• **Your assignment**
The response must consist of the lines below from the one with "have e3 : ('D'" through the one with "List.find?, e1, e2, e3, h1, h2, h3]", exactly as they appear and with both ends kept.

Saved entries:
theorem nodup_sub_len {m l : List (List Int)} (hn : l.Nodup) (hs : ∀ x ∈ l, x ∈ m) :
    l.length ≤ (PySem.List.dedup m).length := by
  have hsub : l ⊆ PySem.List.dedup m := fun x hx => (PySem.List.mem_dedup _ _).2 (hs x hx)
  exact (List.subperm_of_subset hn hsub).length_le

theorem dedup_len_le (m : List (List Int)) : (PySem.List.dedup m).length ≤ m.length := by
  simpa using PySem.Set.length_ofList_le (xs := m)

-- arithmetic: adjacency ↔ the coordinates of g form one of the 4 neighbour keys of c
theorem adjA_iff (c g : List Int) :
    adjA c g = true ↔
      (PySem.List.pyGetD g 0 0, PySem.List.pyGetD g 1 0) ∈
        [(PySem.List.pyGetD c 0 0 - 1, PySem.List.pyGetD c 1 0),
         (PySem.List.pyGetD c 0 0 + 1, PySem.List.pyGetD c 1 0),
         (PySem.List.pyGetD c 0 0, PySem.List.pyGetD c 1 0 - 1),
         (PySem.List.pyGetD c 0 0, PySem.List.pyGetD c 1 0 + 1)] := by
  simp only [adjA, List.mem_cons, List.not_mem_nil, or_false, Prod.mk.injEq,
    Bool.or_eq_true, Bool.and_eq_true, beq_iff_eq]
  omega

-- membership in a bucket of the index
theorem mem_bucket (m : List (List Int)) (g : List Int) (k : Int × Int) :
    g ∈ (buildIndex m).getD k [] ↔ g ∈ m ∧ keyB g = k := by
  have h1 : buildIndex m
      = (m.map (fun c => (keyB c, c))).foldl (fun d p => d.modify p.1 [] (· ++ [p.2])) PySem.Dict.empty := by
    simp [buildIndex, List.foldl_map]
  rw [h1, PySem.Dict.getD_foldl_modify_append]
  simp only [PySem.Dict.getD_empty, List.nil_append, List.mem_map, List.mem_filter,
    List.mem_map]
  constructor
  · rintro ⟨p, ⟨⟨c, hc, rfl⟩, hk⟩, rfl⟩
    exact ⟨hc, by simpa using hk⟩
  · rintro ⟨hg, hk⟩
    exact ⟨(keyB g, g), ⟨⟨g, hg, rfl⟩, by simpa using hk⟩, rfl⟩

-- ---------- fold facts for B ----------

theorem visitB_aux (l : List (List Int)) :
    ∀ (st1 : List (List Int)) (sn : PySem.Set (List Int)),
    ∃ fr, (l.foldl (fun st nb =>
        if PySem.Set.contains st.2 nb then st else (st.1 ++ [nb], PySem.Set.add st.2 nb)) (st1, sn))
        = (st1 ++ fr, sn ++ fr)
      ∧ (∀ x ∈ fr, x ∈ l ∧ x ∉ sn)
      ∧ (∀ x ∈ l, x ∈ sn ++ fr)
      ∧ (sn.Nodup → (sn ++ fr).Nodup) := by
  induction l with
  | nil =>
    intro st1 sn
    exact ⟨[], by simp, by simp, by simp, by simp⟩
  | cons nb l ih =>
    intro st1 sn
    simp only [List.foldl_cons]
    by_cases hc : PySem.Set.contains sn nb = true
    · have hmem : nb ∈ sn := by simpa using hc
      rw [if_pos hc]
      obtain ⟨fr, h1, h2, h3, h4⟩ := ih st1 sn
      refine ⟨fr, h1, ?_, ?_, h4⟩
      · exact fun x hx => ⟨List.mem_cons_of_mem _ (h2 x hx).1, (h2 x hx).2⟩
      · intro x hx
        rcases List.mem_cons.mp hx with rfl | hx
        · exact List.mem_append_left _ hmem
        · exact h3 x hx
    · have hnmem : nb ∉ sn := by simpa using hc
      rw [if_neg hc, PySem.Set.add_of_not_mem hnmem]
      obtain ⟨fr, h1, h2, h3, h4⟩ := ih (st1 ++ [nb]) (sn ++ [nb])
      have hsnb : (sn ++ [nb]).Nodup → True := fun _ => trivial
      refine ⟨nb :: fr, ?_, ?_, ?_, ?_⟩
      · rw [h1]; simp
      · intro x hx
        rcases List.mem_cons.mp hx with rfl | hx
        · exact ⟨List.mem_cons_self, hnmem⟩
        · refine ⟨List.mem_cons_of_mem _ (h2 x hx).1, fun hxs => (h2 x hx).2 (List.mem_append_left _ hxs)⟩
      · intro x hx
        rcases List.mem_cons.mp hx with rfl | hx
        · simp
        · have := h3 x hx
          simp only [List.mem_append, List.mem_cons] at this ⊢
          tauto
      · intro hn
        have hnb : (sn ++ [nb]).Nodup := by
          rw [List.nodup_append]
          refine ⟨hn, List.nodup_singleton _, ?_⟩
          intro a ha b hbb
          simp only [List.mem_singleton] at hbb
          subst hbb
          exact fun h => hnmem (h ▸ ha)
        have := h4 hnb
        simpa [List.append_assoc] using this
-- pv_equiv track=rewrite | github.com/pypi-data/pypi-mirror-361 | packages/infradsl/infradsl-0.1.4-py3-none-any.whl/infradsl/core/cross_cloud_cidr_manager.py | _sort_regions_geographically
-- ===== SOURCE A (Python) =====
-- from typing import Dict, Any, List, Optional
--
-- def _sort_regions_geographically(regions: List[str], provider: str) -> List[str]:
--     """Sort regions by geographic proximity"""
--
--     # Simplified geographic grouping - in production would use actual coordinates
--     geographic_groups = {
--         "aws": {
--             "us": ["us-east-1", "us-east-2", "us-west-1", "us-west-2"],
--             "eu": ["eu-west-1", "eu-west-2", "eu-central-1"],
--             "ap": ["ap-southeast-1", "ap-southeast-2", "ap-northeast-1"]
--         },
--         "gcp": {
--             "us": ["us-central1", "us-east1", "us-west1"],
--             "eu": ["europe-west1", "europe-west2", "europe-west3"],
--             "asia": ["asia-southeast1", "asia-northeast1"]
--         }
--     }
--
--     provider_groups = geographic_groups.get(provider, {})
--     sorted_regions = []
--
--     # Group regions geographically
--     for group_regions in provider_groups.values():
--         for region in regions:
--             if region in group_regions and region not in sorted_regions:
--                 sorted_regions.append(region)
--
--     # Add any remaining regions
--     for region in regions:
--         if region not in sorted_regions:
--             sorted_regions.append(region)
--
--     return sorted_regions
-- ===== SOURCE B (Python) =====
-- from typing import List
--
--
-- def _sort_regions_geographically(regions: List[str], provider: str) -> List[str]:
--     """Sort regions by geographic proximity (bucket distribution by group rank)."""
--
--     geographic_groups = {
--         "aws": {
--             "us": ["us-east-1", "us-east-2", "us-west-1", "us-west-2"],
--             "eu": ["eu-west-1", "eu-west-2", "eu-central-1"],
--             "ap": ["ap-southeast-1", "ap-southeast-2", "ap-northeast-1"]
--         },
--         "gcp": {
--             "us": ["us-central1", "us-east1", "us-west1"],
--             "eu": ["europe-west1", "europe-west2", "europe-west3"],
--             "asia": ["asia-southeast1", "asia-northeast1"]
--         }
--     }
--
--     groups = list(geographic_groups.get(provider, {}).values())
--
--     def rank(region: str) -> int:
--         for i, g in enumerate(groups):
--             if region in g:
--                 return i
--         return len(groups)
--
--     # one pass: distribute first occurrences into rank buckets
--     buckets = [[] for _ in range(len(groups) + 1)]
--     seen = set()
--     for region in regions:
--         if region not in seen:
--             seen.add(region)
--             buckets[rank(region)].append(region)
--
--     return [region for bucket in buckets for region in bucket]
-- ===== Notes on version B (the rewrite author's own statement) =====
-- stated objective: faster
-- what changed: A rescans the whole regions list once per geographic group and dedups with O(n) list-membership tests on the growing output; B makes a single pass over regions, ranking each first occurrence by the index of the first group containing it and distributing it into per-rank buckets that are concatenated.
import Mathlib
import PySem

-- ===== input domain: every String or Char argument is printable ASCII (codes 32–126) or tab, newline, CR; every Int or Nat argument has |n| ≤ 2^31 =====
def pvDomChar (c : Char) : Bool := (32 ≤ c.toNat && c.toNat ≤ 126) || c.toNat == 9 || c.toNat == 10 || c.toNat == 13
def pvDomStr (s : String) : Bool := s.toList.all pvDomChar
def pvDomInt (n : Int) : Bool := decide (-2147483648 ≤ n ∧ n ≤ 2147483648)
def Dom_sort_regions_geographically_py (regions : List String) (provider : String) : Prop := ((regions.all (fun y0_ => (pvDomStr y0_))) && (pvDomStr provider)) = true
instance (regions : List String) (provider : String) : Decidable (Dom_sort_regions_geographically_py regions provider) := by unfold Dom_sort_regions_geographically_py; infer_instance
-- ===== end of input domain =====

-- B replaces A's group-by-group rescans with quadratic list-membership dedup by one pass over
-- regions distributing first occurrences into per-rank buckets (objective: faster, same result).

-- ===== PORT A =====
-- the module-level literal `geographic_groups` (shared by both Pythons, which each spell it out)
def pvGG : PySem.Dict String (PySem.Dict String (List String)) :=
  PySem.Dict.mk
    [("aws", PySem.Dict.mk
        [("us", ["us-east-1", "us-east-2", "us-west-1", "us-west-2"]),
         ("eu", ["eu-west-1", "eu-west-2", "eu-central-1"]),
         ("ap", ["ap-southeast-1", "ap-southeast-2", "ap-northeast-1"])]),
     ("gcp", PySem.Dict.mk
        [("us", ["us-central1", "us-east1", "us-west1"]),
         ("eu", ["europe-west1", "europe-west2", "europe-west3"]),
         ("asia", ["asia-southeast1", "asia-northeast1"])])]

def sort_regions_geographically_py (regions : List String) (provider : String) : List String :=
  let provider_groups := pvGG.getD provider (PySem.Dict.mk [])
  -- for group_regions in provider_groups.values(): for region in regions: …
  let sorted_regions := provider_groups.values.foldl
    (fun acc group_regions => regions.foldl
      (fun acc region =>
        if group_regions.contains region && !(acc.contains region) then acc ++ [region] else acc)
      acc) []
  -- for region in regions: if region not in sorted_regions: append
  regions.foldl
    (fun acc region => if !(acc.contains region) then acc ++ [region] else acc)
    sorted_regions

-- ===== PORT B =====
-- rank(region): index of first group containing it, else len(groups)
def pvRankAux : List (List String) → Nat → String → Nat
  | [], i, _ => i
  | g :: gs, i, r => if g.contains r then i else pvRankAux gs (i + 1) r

* * *

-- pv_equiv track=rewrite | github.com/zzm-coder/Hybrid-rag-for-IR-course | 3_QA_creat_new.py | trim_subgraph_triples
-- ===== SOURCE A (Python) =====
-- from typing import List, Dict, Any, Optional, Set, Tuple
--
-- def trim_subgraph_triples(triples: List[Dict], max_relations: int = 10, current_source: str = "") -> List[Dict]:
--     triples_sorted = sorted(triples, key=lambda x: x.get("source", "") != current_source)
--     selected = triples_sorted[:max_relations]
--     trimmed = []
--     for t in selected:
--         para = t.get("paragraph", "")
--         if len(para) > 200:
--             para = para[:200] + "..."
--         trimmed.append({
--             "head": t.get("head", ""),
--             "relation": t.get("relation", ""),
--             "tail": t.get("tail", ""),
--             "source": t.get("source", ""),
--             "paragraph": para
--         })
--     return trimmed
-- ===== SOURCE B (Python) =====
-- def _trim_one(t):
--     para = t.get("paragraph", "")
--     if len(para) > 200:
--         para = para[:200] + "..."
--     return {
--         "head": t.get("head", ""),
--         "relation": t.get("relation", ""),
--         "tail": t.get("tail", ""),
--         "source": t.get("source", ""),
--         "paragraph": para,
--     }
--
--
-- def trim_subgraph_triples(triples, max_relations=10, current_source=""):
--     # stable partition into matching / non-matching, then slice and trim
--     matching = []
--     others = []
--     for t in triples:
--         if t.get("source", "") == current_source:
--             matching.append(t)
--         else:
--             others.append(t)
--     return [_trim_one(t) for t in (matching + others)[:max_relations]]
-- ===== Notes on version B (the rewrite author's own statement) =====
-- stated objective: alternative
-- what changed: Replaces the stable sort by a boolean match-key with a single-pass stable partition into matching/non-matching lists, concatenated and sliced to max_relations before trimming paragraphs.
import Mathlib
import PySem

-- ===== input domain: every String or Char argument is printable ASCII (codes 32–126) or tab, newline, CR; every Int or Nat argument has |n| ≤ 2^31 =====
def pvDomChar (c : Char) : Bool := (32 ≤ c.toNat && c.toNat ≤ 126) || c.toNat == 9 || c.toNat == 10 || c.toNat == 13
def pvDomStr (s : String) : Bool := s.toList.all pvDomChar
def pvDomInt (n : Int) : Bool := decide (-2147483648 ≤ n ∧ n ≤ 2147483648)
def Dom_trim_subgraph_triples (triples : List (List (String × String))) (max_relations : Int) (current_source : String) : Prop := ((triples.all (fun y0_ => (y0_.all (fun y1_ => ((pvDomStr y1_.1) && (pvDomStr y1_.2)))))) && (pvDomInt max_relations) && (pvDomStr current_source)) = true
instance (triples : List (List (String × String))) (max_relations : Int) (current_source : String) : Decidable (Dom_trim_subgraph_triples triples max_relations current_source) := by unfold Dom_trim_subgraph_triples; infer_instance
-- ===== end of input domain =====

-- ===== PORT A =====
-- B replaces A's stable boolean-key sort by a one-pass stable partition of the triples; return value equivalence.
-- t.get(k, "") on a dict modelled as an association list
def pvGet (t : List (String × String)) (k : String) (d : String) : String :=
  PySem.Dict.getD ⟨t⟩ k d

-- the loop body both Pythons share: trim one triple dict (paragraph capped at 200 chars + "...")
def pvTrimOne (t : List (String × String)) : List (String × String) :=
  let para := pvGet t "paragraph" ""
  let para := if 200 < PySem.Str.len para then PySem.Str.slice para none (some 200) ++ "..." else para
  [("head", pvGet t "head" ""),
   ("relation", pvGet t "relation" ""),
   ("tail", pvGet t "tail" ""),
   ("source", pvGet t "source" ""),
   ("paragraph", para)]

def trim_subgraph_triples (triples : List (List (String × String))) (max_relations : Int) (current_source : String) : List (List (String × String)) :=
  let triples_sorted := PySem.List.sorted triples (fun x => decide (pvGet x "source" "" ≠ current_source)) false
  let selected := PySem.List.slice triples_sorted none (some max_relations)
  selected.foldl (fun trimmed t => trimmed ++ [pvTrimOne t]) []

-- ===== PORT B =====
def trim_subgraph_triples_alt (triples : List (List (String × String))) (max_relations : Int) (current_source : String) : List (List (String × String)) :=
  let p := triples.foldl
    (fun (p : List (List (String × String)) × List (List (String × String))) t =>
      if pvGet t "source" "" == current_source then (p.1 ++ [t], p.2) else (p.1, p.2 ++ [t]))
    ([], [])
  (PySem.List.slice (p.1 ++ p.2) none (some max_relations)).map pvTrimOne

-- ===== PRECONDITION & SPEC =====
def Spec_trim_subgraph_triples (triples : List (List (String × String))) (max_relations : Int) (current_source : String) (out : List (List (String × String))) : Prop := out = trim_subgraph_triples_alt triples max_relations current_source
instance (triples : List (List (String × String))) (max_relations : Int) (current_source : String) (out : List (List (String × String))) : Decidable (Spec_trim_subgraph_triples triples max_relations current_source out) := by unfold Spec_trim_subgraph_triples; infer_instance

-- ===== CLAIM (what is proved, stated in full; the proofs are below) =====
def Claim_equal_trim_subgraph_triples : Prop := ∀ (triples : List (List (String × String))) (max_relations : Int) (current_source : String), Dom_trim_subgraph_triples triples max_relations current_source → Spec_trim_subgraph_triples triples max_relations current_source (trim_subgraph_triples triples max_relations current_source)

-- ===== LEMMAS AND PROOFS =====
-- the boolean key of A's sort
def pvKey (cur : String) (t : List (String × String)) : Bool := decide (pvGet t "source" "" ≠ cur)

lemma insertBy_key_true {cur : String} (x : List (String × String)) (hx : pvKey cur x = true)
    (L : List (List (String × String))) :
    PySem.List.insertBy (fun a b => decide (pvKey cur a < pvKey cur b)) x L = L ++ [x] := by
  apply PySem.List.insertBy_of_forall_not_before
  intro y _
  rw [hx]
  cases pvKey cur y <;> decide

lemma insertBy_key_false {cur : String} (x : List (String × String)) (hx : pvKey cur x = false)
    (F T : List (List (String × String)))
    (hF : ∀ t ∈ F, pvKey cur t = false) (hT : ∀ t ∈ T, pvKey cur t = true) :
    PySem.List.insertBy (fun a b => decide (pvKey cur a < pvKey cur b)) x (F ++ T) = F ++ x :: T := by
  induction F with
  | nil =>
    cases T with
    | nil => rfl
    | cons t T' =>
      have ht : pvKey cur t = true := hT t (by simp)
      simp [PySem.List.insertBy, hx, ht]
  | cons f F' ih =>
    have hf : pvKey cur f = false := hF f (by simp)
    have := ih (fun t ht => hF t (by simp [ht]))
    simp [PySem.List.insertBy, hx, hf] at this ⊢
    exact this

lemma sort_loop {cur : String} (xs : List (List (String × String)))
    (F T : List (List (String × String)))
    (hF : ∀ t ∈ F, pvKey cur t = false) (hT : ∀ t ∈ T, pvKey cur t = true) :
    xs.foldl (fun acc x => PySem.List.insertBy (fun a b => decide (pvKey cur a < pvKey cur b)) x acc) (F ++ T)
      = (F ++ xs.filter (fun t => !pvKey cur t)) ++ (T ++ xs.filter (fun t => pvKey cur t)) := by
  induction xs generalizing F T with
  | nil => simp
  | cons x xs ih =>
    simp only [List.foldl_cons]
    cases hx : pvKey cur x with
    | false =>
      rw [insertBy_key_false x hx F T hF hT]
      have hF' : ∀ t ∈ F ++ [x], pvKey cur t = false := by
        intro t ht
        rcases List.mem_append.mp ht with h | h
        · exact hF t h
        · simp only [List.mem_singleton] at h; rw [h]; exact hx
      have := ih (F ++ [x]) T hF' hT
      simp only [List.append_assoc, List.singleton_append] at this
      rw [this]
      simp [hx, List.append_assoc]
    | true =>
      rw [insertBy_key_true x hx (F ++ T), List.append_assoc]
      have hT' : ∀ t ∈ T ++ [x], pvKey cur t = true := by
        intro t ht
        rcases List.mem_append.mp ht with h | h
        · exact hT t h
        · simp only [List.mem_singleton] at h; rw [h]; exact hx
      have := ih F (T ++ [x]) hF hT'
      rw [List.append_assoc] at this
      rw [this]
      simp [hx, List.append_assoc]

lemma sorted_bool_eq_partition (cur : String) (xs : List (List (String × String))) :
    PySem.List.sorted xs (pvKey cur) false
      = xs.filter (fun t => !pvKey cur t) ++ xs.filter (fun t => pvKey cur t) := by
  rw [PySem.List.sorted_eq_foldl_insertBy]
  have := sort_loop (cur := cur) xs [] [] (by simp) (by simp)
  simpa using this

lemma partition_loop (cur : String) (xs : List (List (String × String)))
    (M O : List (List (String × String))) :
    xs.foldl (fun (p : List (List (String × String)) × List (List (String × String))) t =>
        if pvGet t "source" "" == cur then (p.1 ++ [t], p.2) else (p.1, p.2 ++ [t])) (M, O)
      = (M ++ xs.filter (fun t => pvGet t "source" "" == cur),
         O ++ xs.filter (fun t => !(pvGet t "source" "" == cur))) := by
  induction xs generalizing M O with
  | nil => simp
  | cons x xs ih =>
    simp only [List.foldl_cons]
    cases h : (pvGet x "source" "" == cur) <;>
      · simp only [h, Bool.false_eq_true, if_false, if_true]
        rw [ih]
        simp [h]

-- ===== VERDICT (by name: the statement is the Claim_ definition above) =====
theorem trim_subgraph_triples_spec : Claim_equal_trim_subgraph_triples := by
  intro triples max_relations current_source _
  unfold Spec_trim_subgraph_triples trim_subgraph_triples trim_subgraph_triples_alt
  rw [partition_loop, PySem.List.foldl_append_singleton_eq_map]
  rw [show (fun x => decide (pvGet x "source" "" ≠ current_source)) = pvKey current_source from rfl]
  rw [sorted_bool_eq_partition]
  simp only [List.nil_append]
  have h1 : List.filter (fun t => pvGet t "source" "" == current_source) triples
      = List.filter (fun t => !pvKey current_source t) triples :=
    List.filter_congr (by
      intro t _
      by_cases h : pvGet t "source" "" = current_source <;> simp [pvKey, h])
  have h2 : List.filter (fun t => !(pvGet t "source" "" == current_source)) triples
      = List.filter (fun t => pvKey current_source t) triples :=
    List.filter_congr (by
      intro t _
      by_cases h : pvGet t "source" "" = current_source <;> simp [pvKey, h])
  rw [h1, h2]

---

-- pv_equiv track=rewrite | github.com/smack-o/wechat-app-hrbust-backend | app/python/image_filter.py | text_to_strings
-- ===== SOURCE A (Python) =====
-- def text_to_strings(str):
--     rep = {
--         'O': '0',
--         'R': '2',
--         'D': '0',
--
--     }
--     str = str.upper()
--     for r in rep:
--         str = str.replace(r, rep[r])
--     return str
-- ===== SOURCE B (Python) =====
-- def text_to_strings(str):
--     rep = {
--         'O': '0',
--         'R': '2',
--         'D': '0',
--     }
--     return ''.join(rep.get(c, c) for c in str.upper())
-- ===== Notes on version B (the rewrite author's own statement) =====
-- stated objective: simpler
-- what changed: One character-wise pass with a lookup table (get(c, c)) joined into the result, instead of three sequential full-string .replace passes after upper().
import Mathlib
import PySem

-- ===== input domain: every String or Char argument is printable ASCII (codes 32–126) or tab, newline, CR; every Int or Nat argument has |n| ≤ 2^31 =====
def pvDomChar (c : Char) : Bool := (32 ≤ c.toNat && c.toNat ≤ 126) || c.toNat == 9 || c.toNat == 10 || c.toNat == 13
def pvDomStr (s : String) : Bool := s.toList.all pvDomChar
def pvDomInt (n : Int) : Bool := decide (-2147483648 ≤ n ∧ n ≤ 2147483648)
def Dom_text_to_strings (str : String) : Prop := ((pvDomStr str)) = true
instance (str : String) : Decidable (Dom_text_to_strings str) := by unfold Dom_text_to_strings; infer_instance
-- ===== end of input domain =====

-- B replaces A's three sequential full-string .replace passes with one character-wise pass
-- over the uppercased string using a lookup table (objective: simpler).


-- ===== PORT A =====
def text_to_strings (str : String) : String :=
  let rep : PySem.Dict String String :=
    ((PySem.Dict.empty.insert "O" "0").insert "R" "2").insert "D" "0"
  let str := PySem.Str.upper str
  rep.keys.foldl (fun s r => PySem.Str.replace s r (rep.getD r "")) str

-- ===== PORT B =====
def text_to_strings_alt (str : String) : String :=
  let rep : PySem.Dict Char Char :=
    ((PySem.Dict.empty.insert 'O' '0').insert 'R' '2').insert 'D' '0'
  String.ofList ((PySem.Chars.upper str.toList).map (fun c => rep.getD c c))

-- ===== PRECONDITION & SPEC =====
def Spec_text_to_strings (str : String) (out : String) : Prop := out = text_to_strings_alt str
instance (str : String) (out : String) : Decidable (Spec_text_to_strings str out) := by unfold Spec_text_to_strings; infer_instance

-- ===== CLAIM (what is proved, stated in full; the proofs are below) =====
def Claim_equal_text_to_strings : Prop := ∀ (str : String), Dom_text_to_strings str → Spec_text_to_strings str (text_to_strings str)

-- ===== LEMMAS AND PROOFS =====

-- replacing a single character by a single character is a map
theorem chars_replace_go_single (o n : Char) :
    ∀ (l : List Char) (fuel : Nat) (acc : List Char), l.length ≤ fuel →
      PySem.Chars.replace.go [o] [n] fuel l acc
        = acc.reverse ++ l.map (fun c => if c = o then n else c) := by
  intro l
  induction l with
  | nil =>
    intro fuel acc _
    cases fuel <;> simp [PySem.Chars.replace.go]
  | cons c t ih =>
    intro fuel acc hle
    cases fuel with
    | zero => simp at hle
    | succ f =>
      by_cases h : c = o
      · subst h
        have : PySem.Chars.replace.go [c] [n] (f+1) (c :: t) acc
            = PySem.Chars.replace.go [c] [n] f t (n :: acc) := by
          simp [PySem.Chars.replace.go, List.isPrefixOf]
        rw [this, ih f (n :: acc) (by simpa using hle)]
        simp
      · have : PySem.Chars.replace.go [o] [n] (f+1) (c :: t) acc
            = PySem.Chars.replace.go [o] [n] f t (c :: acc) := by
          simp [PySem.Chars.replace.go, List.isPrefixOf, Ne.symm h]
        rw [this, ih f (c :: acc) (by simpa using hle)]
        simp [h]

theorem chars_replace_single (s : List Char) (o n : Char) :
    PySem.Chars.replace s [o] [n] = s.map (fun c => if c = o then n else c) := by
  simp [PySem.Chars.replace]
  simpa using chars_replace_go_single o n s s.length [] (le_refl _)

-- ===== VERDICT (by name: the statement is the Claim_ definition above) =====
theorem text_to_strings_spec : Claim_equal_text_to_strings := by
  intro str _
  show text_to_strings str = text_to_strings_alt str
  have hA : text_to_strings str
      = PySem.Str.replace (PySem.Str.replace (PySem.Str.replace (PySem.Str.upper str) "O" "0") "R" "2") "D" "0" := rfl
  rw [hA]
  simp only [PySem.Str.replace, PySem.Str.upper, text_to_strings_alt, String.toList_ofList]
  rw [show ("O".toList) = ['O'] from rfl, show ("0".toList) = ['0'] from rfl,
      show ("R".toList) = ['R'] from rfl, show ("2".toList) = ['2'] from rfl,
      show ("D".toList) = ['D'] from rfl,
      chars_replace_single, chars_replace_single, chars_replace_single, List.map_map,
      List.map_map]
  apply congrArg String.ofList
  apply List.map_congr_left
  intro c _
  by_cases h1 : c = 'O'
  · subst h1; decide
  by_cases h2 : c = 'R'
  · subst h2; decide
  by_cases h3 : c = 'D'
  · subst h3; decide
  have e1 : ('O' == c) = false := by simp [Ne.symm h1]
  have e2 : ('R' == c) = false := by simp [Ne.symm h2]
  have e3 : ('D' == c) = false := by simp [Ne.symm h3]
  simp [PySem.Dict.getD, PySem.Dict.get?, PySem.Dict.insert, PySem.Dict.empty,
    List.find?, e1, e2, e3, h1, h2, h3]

• **Final answer**
  have e3 : ('D' == c) = false := by simp [Ne.symm h3]
  simp [PySem.Dict.getD, PySem.Dict.get?, PySem.Dict.insert, PySem.Dict.empty,
    List.find?, e1, e2, e3, h1, h2, h3]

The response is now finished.